■ **EXERCISE OBJECTIVE**
The expected output is each line in the data below that includes the string "input".

[Records drawn from a dataset]
-- pv_equiv track=rewrite | github.com/vizopsai/harden | harden/analyzer/external_services.py | _domain_covered
-- ===== SOURCE A (Python) =====
-- def _domain_covered(domain: str, found: dict) -> bool:
--     """Check if a domain is already covered by a known service's domains."""
--     for info in found.values():
--         for d in info.get("domains", []):
--             if d == domain:
--                 return True
--             # Wildcard match: *.amazonaws.com matches s3.amazonaws.com
--             if d.startswith("*.") and domain.endswith(d[1:]):
--                 return True
--     return False
-- ===== SOURCE B (Python) =====
-- def _domain_covered(domain: str, found: dict) -> bool:
--     """Check if a domain is already covered by a known service's domains."""
--     exact = set()
--     wildcards = set()
--     for info in found.values():
--         for d in info.get("domains", []):
--             exact.add(d)
--             if d.startswith("*."):
--                 wildcards.add(d)
--     if domain in exact:
--         return True
--     for i, ch in enumerate(domain):
--         if ch == '.' and ('*' + domain[i:]) in wildcards:
--             return True
--     return False
-- ===== Notes on version B (the rewrite author's own statement) =====
-- stated objective: idiomatic
-- what changed: Instead of testing every known domain against the query with equality/endswith, B builds an exact-domain set and a wildcard set in one pass and then looks up the query and its '*'-prefixed dot-suffix candidates in those sets.
import Mathlib
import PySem

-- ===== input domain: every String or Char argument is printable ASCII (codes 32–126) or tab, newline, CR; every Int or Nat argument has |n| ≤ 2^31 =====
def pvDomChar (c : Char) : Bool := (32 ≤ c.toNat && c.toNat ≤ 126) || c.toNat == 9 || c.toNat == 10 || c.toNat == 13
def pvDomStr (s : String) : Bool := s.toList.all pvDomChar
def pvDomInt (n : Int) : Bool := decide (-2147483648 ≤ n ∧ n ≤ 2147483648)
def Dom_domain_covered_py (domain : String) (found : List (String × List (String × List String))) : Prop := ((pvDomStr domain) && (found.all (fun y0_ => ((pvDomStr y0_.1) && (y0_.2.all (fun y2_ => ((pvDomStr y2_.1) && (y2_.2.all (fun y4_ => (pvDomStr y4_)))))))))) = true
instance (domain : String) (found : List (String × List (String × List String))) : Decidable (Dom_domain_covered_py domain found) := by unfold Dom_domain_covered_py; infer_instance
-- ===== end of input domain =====

-- B replaces A's scan of every known domain (equality + endswith per entry) by two sets built
-- once — all domains, and the wildcard ones — looked up with the query and its '*'-prefixed
-- dot-suffix candidates; same result, a more idiomatic set-lookup formulation.

-- ===== PORT A =====
-- inner 'for d in info.get("domains", [])' loop with its two early returns
def pvA_domains (domain : String) : List String → Bool
  | [] => false
  | d :: ds =>
    if d == domain then true
    else if PySem.Str.startswith d "*." && PySem.Str.endswith domain (PySem.Str.slice d (some 1) none) then true
    else pvA_domains domain ds

-- outer 'for info in found.values()' loop
def pvA_infos (domain : String) : List (String × List (String × List String)) → Bool
  | [] => false
  | (_, info) :: rest =>
    if pvA_domains domain (PySem.Dict.getD ⟨info⟩ "domains" []) then true
    else pvA_infos domain rest

def domain_covered_py (domain : String) (found : List (String × List (String × List String))) : Bool :=
  pvA_infos domain found

-- ===== PORT B =====
-- inner loop of the collection pass: exact.add(d); if d.startswith("*."): wildcards.add(d)
def pvB_inner : (PySem.Set String × PySem.Set String) → List String → (PySem.Set String × PySem.Set String)
  | acc, [] => acc
  | (ex, wc), d :: ds =>
    pvB_inner (PySem.Set.add ex d, if PySem.Str.startswith d "*." then PySem.Set.add wc d else wc) ds

-- outer loop of the collection pass
def pvB_collect : (PySem.Set String × PySem.Set String) → List (String × List (String × List String)) → (PySem.Set String × PySem.Set String)
  | acc, [] => acc
  | acc, (_, info) :: rest => pvB_collect (pvB_inner acc (PySem.Dict.getD ⟨info⟩ "domains" [])) rest

-- 'for i, ch in enumerate(domain): if ch == "." and ("*" + domain[i:]) in wildcards: return True'
def pvB_scan (domain : String) (wc : PySem.Set String) : List (Int × Char) → Bool
  | [] => false
  | (i, ch) :: rest =>
    if ch == '.' && PySem.Set.contains wc ("*" ++ PySem.Str.slice domain (some i) none) then true
    else pvB_scan domain wc rest

def domain_covered_py_alt (domain : String) (found : List (String × List (String × List String))) : Bool :=
  let acc := pvB_collect (PySem.Set.empty, PySem.Set.empty) found
  if PySem.Set.contains acc.1 domain then true
  else pvB_scan domain acc.2 (PySem.List.enumerate domain.toList 0)

-- ===== PRECONDITION & SPEC =====
def Spec_domain_covered_py (domain : String) (found : List (String × List (String × List String))) (out : Bool) : Prop := out = domain_covered_py_alt domain found
instance (domain : String) (found : List (String × List (String × List String))) (out : Bool) : Decidable (Spec_domain_covered_py domain found out) := by unfold Spec_domain_covered_py; infer_instance

-- ===== CLAIM (what is proved, stated in full; the proofs are below) =====
def Claim_equal_domain_covered_py : Prop := ∀ (domain : String) (found : List (String × List (String × List String))), Dom_domain_covered_py domain found → Spec_domain_covered_py domain found (domain_covered_py domain found)

-- ===== LEMMAS AND PROOFS =====

-- all known domains, in iteration order
def pvAllD (found : List (String × List (String × List String))) : List String :=
  found.flatMap (fun kv => PySem.Dict.getD ⟨kv.2⟩ "domains" [])

def pvWild (d : String) : Bool := PySem.Str.startswith d "*."

def pvPredA (domain d : String) : Bool :=
  (d == domain) || (pvWild d && PySem.Str.endswith domain (PySem.Str.slice d (some 1) none))

theorem pvA_domains_any (domain : String) (ds : List String) :
    pvA_domains domain ds = ds.any (pvPredA domain) := by
  induction ds with
  | nil => rfl
  | cons d ds ih =>
    rw [pvA_domains, List.any_cons, ih]
    unfold pvPredA pvWild
    split_ifs with h1 h2 <;> simp_all

theorem pvA_any (domain : String) (found : List (String × List (String × List String))) :
    domain_covered_py domain found = (pvAllD found).any (pvPredA domain) := by
  unfold domain_covered_py
  induction found with
  | nil => rfl
  | cons kv rest ih =>
    obtain ⟨k, info⟩ := kv
    rw [pvA_infos, pvA_domains_any]
    simp only [pvAllD, List.flatMap_cons, List.any_append] at *
    split_ifs with h <;> simp [h, ih]

theorem pvB_inner_spec (ex wc : PySem.Set String) (ds : List String) :
    pvB_inner (ex, wc) ds = (PySem.Set.update ex ds, PySem.Set.update wc (ds.filter pvWild)) := by
  induction ds generalizing ex wc with
  | nil => simp [pvB_inner, PySem.Set.update_nil]
  | cons d ds ih =>
    rw [pvB_inner, ih, List.filter_cons]
    unfold pvWild
    split_ifs with h <;> simp [PySem.Set.update_cons]

theorem pvB_collect_spec (ex wc : PySem.Set String) (found : List (String × List (String × List String))) :
    pvB_collect (ex, wc) found =
      (PySem.Set.update ex (pvAllD found), PySem.Set.update wc ((pvAllD found).filter pvWild)) := by
  induction found generalizing ex wc with
  | nil => simp [pvB_collect, pvAllD, PySem.Set.update_nil]
  | cons kv rest ih =>
    rw [pvB_collect, pvB_inner_spec, ih]
    simp only [pvAllD, List.flatMap_cons, List.filter_append, PySem.Set.update_append]

theorem pvB_scan_any (domain : String) (wc : PySem.Set String) (l : List (Int × Char)) :
    pvB_scan domain wc l =
      l.any (fun q => q.2 == '.' && PySem.Set.contains wc ("*" ++ PySem.Str.slice domain (some q.1) none)) := by
  induction l with
  | nil => rfl
  | cons q rest ih =>
    obtain ⟨i, ch⟩ := q
    rw [pvB_scan, List.any_cons]
    split_ifs with h <;> simp_all

theorem pv_contains_iff (s : PySem.Set String) (x : String) :
    PySem.Set.contains s x = true ↔ x ∈ s := by
  simp [PySem.Set.contains]

theorem pv_update_empty (xs : List String) :
    PySem.Set.update (PySem.Set.empty : PySem.Set String) xs = PySem.Set.ofList xs := by
  simp [PySem.Set.update, PySem.Set.ofList_eq_foldl, PySem.Set.empty]

theorem pv_cand_toList (domain : String) (k : Nat) :
    ("*" ++ PySem.Str.slice domain (some (k : Int)) none).toList = '*' :: domain.toList.drop k := by
  simp [PySem.List.slice_from_natCast]

-- the heart of the equivalence: A's per-domain test succeeds on some known domain
-- iff the query is a known domain or some '*'-prefixed dot-suffix candidate is a known wildcard
theorem pv_central (domain : String) (L : List String) :
    (∃ d ∈ L, pvPredA domain d = true) ↔
      (domain ∈ L ∨ ∃ k : Nat, k < domain.toList.length ∧
        domain.toList[k]? = some '.' ∧ ("*" ++ PySem.Str.slice domain (some (k : Int)) none) ∈ L.filter pvWild) := by
  constructor
  · rintro ⟨d, hdL, hpred⟩
    simp only [pvPredA, Bool.or_eq_true, Bool.and_eq_true, beq_iff_eq] at hpred
    rcases hpred with h | ⟨hw, he⟩
    · exact Or.inl (h ▸ hdL)
    · right
      have hpre : ['*', '.'] <+: d.toList := by
        have := (PySem.Chars.startswith_iff d.toList "*.".toList).mp (by simpa [pvWild] using hw)
        simpa using this
      obtain ⟨t, ht⟩ := hpre
      have hd1 : d.toList.drop 1 = '.' :: t := by rw [← ht]; rfl
      have hslice : (PySem.Str.slice d (some 1) none).toList = d.toList.drop 1 := by
        simp [PySem.List.slice_from_one, List.drop_one]
      have hsuf : d.toList.drop 1 <:+ domain.toList := by
        have := (PySem.Chars.endswith_iff domain.toList (PySem.Str.slice d (some 1) none).toList).mp
          (by simpa using he)
        simpa [hslice] using this
      obtain ⟨pre, hpreq⟩ := hsuf
      have hdl : domain.toList.drop pre.length = '.' :: t := by
        rw [← hpreq, hd1, List.drop_left]
      have hlen : pre.length < domain.toList.length := by
        rw [← hpreq, hd1]; simp
      refine ⟨pre.length, hlen, ?_, ?_⟩
      · have h0 : (domain.toList.drop pre.length)[0]? = some '.' := by rw [hdl]; rfl
        rwa [List.getElem?_drop, Nat.add_zero] at h0
      · have hcand : ("*" ++ PySem.Str.slice domain (some (pre.length : Int)) none) = d := by
          apply String.toList_inj.mp
          rw [pv_cand_toList, hdl, ← ht]
          rfl
        rw [hcand]
        exact List.mem_filter.mpr ⟨hdL, by simpa [pvWild] using hw⟩
  · rintro (h | ⟨k, hk, _, hmem⟩)
    · exact ⟨domain, h, by simp [pvPredA]⟩
    · set c := "*" ++ PySem.Str.slice domain (some (k : Int)) none with hc
      have hcL := List.mem_filter.mp hmem
      refine ⟨c, hcL.1, ?_⟩
      have hw : pvWild c = true := hcL.2
      have hct : c.toList = '*' :: domain.toList.drop k := pv_cand_toList domain k
      have hcs : (PySem.Str.slice c (some 1) none).toList = domain.toList.drop k := by
        simp [PySem.List.slice_from_one, hct]
      have hend : PySem.Str.endswith domain (PySem.Str.slice c (some 1) none) = true := by
        have : (PySem.Str.slice c (some 1) none).toList <:+ domain.toList := by
          rw [hcs]; exact List.drop_suffix k domain.toList
        simpa using (PySem.Chars.endswith_iff domain.toList _).mpr this
      rw [pvPredA, hw, hend]
      simp

theorem pv_main (domain : String) (found : List (String × List (String × List String))) :
    domain_covered_py domain found = domain_covered_py_alt domain found := by
  rw [pvA_any]
  unfold domain_covered_py_alt
  rw [show ((PySem.Set.empty, PySem.Set.empty) : PySem.Set String × PySem.Set String) =
      ((PySem.Set.empty : PySem.Set String), (PySem.Set.empty : PySem.Set String)) from rfl,
    pvB_collect_spec]
  simp only [pv_update_empty, pvB_scan_any]
  cases hc : PySem.Set.contains (PySem.Set.ofList (pvAllD found)) domain with
  | true =>
    simp only [if_pos]
    rw [List.any_eq_true]
    have hmem : domain ∈ pvAllD found := by
      have := (pv_contains_iff _ _).mp hc
      rwa [PySem.Set.mem_ofList] at this
    simpa using (pv_central domain (pvAllD found)).mpr (Or.inl hmem)
  | false =>
    simp only [Bool.false_eq_true, if_false]
    rw [Bool.eq_iff_iff, List.any_eq_true, List.any_eq_true]
    have hnot : domain ∉ pvAllD found := by
      intro hmem
      have hmem' : PySem.Set.contains (PySem.Set.ofList (pvAllD found)) domain = true := by
        rw [pv_contains_iff, PySem.Set.mem_ofList]; exact hmem
      rw [hc] at hmem'; exact absurd hmem' (by simp)
    constructor
    · intro h
      rcases (pv_central domain (pvAllD found)).mp h with h' | ⟨k, hk, hdot, hmem⟩
      · exact absurd h' hnot
      · refine ⟨((k : Int), '.'), ?_, ?_⟩
        · rw [PySem.List.mem_enumerate_iff]
          refine ⟨k, hk, ?_⟩
          have : domain.toList[k] = '.' := by
            have := hdot; rwa [List.getElem?_eq_getElem hk, Option.some_inj] at this
          simp [this]
        · simp only [beq_self_eq_true, Bool.true_and]
          rw [pv_contains_iff, PySem.Set.mem_ofList]
          exact hmem
    · rintro ⟨⟨i, ch⟩, hqmem, hq⟩
      rw [PySem.List.mem_enumerate_iff] at hqmem
      obtain ⟨k, hk, hkq⟩ := hqmem
      simp only [Prod.mk.injEq] at hkq
      obtain ⟨hi, hch⟩ := hkq
      simp only [Bool.and_eq_true, beq_iff_eq] at hq
      obtain ⟨hdot, hcont⟩ := hq
      apply (pv_central domain (pvAllD found)).mpr
      refine Or.inr ⟨k, hk, ?_, ?_⟩
      · rw [List.getElem?_eq_getElem hk, ← hch, hdot]
      · rw [pv_contains_iff, PySem.Set.mem_ofList] at hcont
        rw [show ((k : Nat) : Int) = i from by omega]
        exact hcont

-- ===== VERDICT (by name: the statement is the Claim_ definition above) =====
theorem domain_covered_py_spec : Claim_equal_domain_covered_py := by
  intro domain found _
  unfold Spec_domain_covered_py
  exact pv_main domain found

■ **RESPONSE TO THIS TASK**
-- ===== input domain: every String or Char argument is printable ASCII (codes 32–126) or tab, newline, CR; every Int or Nat argument has |n| ≤ 2^31 =====
-- ===== end of input domain =====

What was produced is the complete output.